The PyroMark PCR Kit (QIAGEN, Germany) was used for amplification according to the manufacturer’s recommendations on a ProFlexTM 96-well PCR System (Thermo Fisher Scientific, USA). Thermal cycling comprised: enzyme activation of 15 min at 95 °C; followed by 50 cycles of 30 s at 94 °C, 30 s at 62 °C and 30 s at 72 °C; final extension of 10 min at 72 °C and hold at 10 °C. Non-specific amplicons were not observed by electrophoresis in 6% polyacrylamide gels with silver nitrate staining.

Single strand PCR products preparation

For pyrosequencing 25 μl of the biotin-labeled PCR amplicons, 47 μl PyroMark Binding Buffer (QIAGEN, Germany) and 3 μl Streptavidin SepharoseTM High Performance (GE Healthcare, Sweden) were mixed and vortexed for 10 min at room temperature. The dynabeads were adsorbed to the filter tips using a microfilter and then placed in 70% alcohol for 5 s, PyroMark Denaturation Solution (QIAGEN, Germany) for 5 s, and 10-fold diluted PyroMark Washing Buffer, 10X (QIAGEN, Germany) for 10 s using the PyroMark Q96 Vacuum Workstation (Biotage AB) for single strand PCR products preparation. After turning off the vacuum workstation, the microfilter was placed into the PSQ96 Plate Low (Biotage AB, Sweden) containing 2 μl the PSQ primer and 43 μl PyroMark Binding Buffer (QIAGEN, Germany). The plate was placed in an incubator at 80 °C for 2 min and then cooled to room temperature.

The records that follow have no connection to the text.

-- main loop invariant: A's list stays 'computed prefix L' + zeros, and B's list is
-- exactly the reduced prefix while s is the sum of its last k entries
lemma pvLoop_inv (k : Int) (hk : 1 ≤ k) :
    ∀ (fuel : Nat) (L : List Int) (z : Nat), k.toNat ≤ L.length → fuel ≤ z →
      ∃ L', pvALoopL k (L ++ List.replicate z 0) (L.length : Int) fuel
              = L' ++ List.replicate (z - fuel) 0
        ∧ L'.length = L.length + fuel
        ∧ pvBLoopL k (L.map (fun x => PySem.Int.mod x pvMOD))
            (((L.map (fun x => PySem.Int.mod x pvMOD)).drop (L.length - k.toNat)).sum)
            (L.length : Int) fuel
          = L'.map (fun x => PySem.Int.mod x pvMOD) := by
  intro fuel
  induction fuel with
  | zero =>
    intro L z hL _
    exact ⟨L, by simp [pvALoopL], by simp, by simp [pvBLoopL]⟩
  | succ fuel ih =>
    intro L z hL hz
    obtain ⟨z', rfl⟩ : ∃ z', z = z' + 1 := ⟨z - 1, by omega⟩
    have hm : k.toNat ≤ L.length := hL
    have hk0 : (k.toNat : Int) = k := Int.toNat_of_nonneg (by omega)
    have h1 : 1 ≤ k.toNat := by omega
    -- the slice picked by A's inner loop is the last k elements of L
    have hslice : PySem.List.slice (L ++ List.replicate (z' + 1) (0 : Int))
        (some ((L.length : Int) - k)) (some (L.length : Int))
        = L.drop (L.length - k.toNat) := by
      rw [PySem.List.slice_toNat _ (by omega) (by positivity)]
      have ha : ((L.length : Int) - k).toNat = L.length - k.toNat := by omega
      have hb : ((L.length : Int)).toNat = L.length := by omega
      rw [ha, hb, List.drop_append_of_le_length (by omega)]
      have hw : (L.drop (L.length - k.toNat)).length = k.toNat := by
        simp [List.length_drop]; omega
      rw [List.take_append_of_le_length (by omega)]
      rw [List.take_of_length_le (by omega)]
    set s := pvInnerSum (PySem.List.slice (L ++ List.replicate (z' + 1) (0 : Int))
        (some ((L.length : Int) - k)) (some (L.length : Int))) with hs
    -- A's one step: write s into the first zero slot
    have hset : PySem.List.pySetD (L ++ List.replicate (z' + 1) (0 : Int)) (L.length : Int) s
        = (L ++ [s]) ++ List.replicate z' 0 := by
      rw [PySem.List.pySetD_of_nonneg _ _ (by positivity)]
      have : ((L.length : Int)).toNat = L.length := by omega
      rw [this, List.set_append]
      simp [List.replicate_succ]
    have hAstep : pvALoopL k (L ++ List.replicate (z' + 1) (0 : Int)) (L.length : Int) (fuel + 1)
        = pvALoopL k ((L ++ [s]) ++ List.replicate z' 0) ((L.length : Int) + 1) fuel := by
      rw [pvALoopL, ← hs, hset]
    -- value of s as the running window sum
    have hsum : s = ((L.map (fun x => PySem.Int.mod x pvMOD)).drop (L.length - k.toNat)).sum := by
      rw [hs, hslice, pvInnerSum_eq, List.map_drop]
    obtain ⟨L', hA, hlen, hB⟩ := ih (L ++ [s]) z' (by simp; omega) (by omega)
    refine ⟨L', ?_, ?_, ?_⟩
    · rw [hAstep]
      have : ((L ++ [s]).length : Int) = (L.length : Int) + 1 := by simp
      rw [← this]
      simpa using hA
    · simp at hlen; omega
    · -- B's one step
      set red : Int → Int := fun x => PySem.Int.mod x pvMOD with hred
      set B := L.map red with hBdef
      have hBlen : B.length = L.length := by simp [hBdef]
      have hidx : (L.length : Int) - k = ((L.length - k.toNat : Nat) : Int) := by omega
      have hlt : L.length - k.toNat < B.length := by omega
      have hget : PySem.List.pyGetD B ((L.length : Int) - k) 0 = B[L.length - k.toNat] := by
        rw [hidx, PySem.List.pyGetD_natCast, List.getD_eq_getElem _ _ hlt]
      have hcons : B.drop (L.length - k.toNat)
          = B[L.length - k.toNat] :: B.drop (L.length - k.toNat + 1) :=
        List.drop_eq_getElem_cons hlt
      have hBstep : pvBLoopL k B ((B.drop (L.length - k.toNat)).sum) (L.length : Int) (fuel + 1)
          = pvBLoopL k (B ++ [red s]) ((B ++ [red s]).drop ((L.length + 1) - k.toNat)).sum
              ((L.length : Int) + 1) fuel := by
        have hnew : PySem.Int.mod ((B.drop (L.length - k.toNat)).sum) pvMOD = red s := by
          rw [hsum]
        have hs' : (B.drop (L.length - k.toNat)).sum + red s
              - PySem.List.pyGetD B ((L.length : Int) - k) 0
            = ((B ++ [red s]).drop ((L.length + 1) - k.toNat)).sum := by
          have hd : (L.length + 1) - k.toNat = (L.length - k.toNat) + 1 := by omega
          rw [hget, hd, List.drop_append_of_le_length (by omega), hcons]
          rw [List.sum_cons, List.sum_append, List.sum_cons, List.sum_nil]
          ring
        rw [pvBLoopL, hnew, hs']
      have hmap : (L ++ [s]).map red = B ++ [red s] := by simp [hBdef]
      have hlenc : (((L ++ [s]).length : Nat) : Int) = (L.length : Int) + 1 := by simp
      calc pvBLoopL k B ((B.drop (L.length - k.toNat)).sum) (L.length : Int) (fuel + 1)
          = pvBLoopL k ((L ++ [s]).map red)
              (((L ++ [s]).map red).drop ((L ++ [s]).length - k.toNat)).sum
              (((L ++ [s]).length : Nat) : Int) fuel := by
            rw [hBstep, hmap, hlenc]; simp
        _ = L'.map red := hB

Sequencing and data analysis

Finally, the PCR amplicons were sequenced in a PyroMark Q96 ID system (Biotage AB, Sweden). For an obvious qualification result, the PyroMark ID 1.0 software (Biotage AB, Sweden) was utilized to arrange the sequencing dispensation order of nucleotides with the SNP mode.

Y-STR typing with CE

DNA amplification of all the individuals was performed using the AmpFLSTR YfilerTM Kit (Thermo Fisher Scientific, USA), the AmpFLSTR YfilerTM Plus Kit (Thermo Fisher Scientific, USA) and the AGCU Y SUPP (AGCU ScienTech Incorporation, China) on a ProFlexTM 96-well PCR System (Thermo Fisher Scientific, USA) according to the manufacturer’s recommendations. The PCR products were separated by CE on the ABI 3500xl Genetic Analyzer (Applied Biosystems, USA) and all haplotypes were determined with GeneMapper ID v3.2 software (Thermo Fisher Scientific). Four samples failed to produce genotypes.

Data Availability

The authors declare that the main data supporting the findings of this study are available within the article and its Supplementary Information. Extra data are available from the corresponding author upon request.